Жужжание насекомых и голоса птиц зазвучали приглушенней, её дыхание — тише, развалины деревни мерцали, окружая её. На пять или шесть минут она словно окунулась в иную жизнь, забыв свою. Катая в пальцах косточку, Донна вспоминала имена, случайно подслушанные в тот катастрофический день на вилле Роза, имена, которые теперь кое-что говорили ей. Карло Сегвита (брат её монсеньора). Лоренцо. Консорциум свиноводов.

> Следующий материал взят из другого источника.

-- pv_equiv track=rewrite | github.com/AMADataLabs/Core | Source/Python/datalabs/analysis/AMC/amc_address_flagging.py | is_flagged_zip
-- ===== SOURCE A (Python) =====
-- import string
--
-- def is_flagged_zip(zip_string):
--     flag = False
--
--     if zip_string is None:
--         flag = True
--
--     # if any non-digits or len > 5
--     if any([any([c not in string.digits for c in zip_string]),
--             len(zip_string) > 5]):
--         flag = True
--
--     return flag
-- ===== SOURCE B (Python) =====
-- import re
--
-- def is_flagged_zip(zip_string):
--     return re.fullmatch(r'[0-9]{0,5}', zip_string) is None
-- ===== Notes on version B (the rewrite author's own statement) =====
-- stated objective: idiomatic
-- what changed: Replaces the per-character membership loop and length check with a single regex full-match ([0-9]{0,5}) whose failure is the flag.
import Mathlib
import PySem

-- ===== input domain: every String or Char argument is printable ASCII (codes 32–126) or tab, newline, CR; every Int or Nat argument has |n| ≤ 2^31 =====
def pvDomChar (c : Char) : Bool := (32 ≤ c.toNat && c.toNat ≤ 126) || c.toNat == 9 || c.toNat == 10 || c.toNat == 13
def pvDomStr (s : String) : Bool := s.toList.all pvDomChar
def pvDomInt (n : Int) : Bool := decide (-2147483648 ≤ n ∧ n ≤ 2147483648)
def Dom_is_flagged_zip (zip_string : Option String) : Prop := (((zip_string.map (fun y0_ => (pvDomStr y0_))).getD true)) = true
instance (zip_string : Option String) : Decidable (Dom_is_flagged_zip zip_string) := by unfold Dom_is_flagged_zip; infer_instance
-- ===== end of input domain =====

-- B flags a zip with one regex full-match ([0-9]{0,5}) instead of A's per-character loop (objective: idiomatic).


-- ===== PORT A =====
-- A iterates the string testing `c not in string.digits`, then checks len > 5; on None it raises (excluded by Pre_).
def is_flagged_zip (zip_string : Option String) : Bool :=
  match zip_string with
  | none => true   -- unreachable under Pre_: Python A raises TypeError iterating None
  | some s =>
    let flag := false
    let flag := if ((s.toList.map (fun c => !("0123456789".toList.contains c))).any id
                    || decide (s.toList.length > 5)) then true else flag
    flag

-- ===== PORT B =====
-- Hand port of re.fullmatch(r'[0-9]{0,5}', s): exact DFA of the regex — state = digits matched so far
-- (none = dead state); the match succeeds iff the whole string is consumed in a live state.
def zipDfaStep (st : Option Nat) (c : Char) : Option Nat :=
  match st with
  | none => none
  | some k => if ("0123456789".toList.contains c) && k < 5 then some (k + 1) else none

def is_flagged_zip_alt (zip_string : Option String) : Bool :=
  match zip_string with
  | none => true   -- unreachable under Pre_: re.fullmatch raises TypeError on None
  | some s => (s.toList.foldl zipDfaStep (some 0)).isNone

-- ===== PRECONDITION & SPEC =====
-- Pre_ excludes None, on which A (iterating None) and B (re.fullmatch on None) both raise TypeError.
def Pre_is_flagged_zip (zip_string : Option String) : Prop := zip_string.isSome = true
instance (zip_string : Option String) : Decidable (Pre_is_flagged_zip zip_string) := by unfold Pre_is_flagged_zip; infer_instance
def pvWitness_is_flagged_zip : Option String := some "12345"

def Spec_is_flagged_zip (zip_string : Option String) (out : Bool) : Prop := out = is_flagged_zip_alt zip_string
instance (zip_string : Option String) (out : Bool) : Decidable (Spec_is_flagged_zip zip_string out) := by unfold Spec_is_flagged_zip; infer_instance

-- ===== CLAIM (what is proved, stated in full; the proofs are below) =====
def Claim_equal_is_flagged_zip : Prop := ∀ (zip_string : Option String), Dom_is_flagged_zip zip_string → Pre_is_flagged_zip zip_string → Spec_is_flagged_zip zip_string (is_flagged_zip zip_string)

-- ===== LEMMAS AND PROOFS =====

-- Dead state stays dead.
theorem zipDfa_foldl_none (l : List Char) : l.foldl zipDfaStep none = none := by
  induction l with
  | nil => rfl
  | cons c t ih => simpa [zipDfaStep] using ih

-- DFA invariant: from a live state k ≤ 5 the fold survives iff every char is a digit and the count stays ≤ 5.
theorem zipDfa_foldl (l : List Char) (k : Nat) (hk : k ≤ 5) :
    l.foldl zipDfaStep (some k) =
      if (l.all fun c => "0123456789".toList.contains c) && decide (k + l.length ≤ 5)
      then some (k + l.length) else none := by
  induction l generalizing k with
  | nil => simp [hk]
  | cons c t ih =>
    simp only [List.foldl_cons, List.all_cons, List.length_cons, zipDfaStep]
    by_cases hc : ("0123456789".toList.contains c) = true
    · rw [hc]
      by_cases hk' : k < 5
      · rw [decide_eq_true hk', Bool.and_true, if_pos rfl, ih (k + 1) (by omega),
            show k + 1 + t.length = k + (t.length + 1) from by omega]
        simp only [Bool.true_and]
        rfl
      · rw [decide_eq_false hk', Bool.and_false, if_neg (by simp), zipDfa_foldl_none,
            if_neg (by simp only [Bool.true_and, Bool.and_eq_true, decide_eq_true_eq]
                       rintro ⟨-, h⟩; omega)]
    · rw [Bool.eq_false_iff.mpr hc]
      simp only [Bool.false_and]
      rw [if_neg (by simp), zipDfa_foldl_none, if_neg (by simp)]

-- A's any-non-digit test is the negation of the all-digits test.
theorem zipMap_any (l : List Char) :
    ((l.map fun c => !("0123456789".toList.contains c)).any id)
      = !(l.all fun c => "0123456789".toList.contains c) := by
  induction l with
  | nil => rfl
  | cons c t ih =>
    simp only [List.map_cons, List.any_cons, List.all_cons, Bool.not_and, id, ih]

-- A's flag condition is exactly the failure of B's DFA.
theorem zipDfa_none (l : List Char) :
    ((l.foldl zipDfaStep (some 0)).isNone)
      = ((l.map fun c => !("0123456789".toList.contains c)).any id || decide (l.length > 5)) := by
  rw [zipDfa_foldl l 0 (by omega), zipMap_any]
  generalize (l.all fun c => "0123456789".toList.contains c) = a
  by_cases h5 : l.length ≤ 5 <;> cases a <;> simp [h5] <;> omega

-- ===== VERDICT (by name: the statement is the Claim_ definition above) =====
theorem is_flagged_zip_spec : Claim_equal_is_flagged_zip := by
  intro zs _ hpre
  match zs with
  | none => simp [Pre_is_flagged_zip] at hpre
  | some s =>
    show is_flagged_zip (some s) = is_flagged_zip_alt (some s)
    simp only [is_flagged_zip, is_flagged_zip_alt, zipDfa_none]
    split
    · next h => exact h.symm
    · next h => exact (Bool.eq_false_iff.mpr h).symm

Думая о всех когда-то звучавших здесь голосах, она сидела, глядя через долину на тёмный лес на другой стороне, пока звук или движение позади неё не заставили её обернуться. Тогда она увидела его, стоявшего в отдалении, отстраняясь от того, что должно было произойти. Затем что-то тяжёлое обрушилось на её череп, и она боком повалилась в подвал, буквально хватаясь за соломинки и увлекая за собой камни и комья дёрна, в ноздри хлынул запах земли и острый — осенних листьев, пока она падала мимо всех этих слов: MASSACRATI, ASSASSINIO, OMICIDIO, VIOLENZA CARNALE, VIOLENZA SU DONNA.[131] Она почувствовала, как легко переломилась лодыжка, попав между перекладин лестницы, потом её тело и голова со стуком упали на твёрдую утоптанную землю, усеянную осколками стекла, как говяжий бок на колоду мясника. Последнее, что уловило её сознание, был звон колоколов и гром, грохот копыт, грохот сердца… и тьма поглотила, затянула, затопила её. И всё тот же яркий, апокалипсический свет освещал её падение.
ЧУДО № 40
В ПАСТИ ВОЛКА
С вечера Урбино накрыла плотная серая туча, пришедшая с Апеннин. Из тучи, частью её, возник волк, крадущийся по улицам невидимо для Шарлотты, для которой всякая лампа светила сквозь туман, как глаза зверя, выхваченные из ночной тьмы фарами автомобиля. Она осторожно шла, направляясь к магистратскому суду, и уже могла бы заявить под присягой о реальности скачущих дельфинов, затянутых паутиной кораблях, летящих на всех парусах, ангелов, наяд, сирен. Перебираясь через облачные озёра на площадях, она скользила рукой по стенам и домам, с облегчением чувствуя под ладонью замшелую чешую рептилий, но, чтобы пересечь пустоту улочек и дорог, требовалось, положась на удачу, прыгнуть в неведомое; Призрачный, отрезающий от внешнего мира туман, булыжник мостовой под ногами, блестящий и скользкий от осевшей влаги, — всё это создавало впечатление, будто она взбирается по каменистому склону гористого острова, а не по городской улице.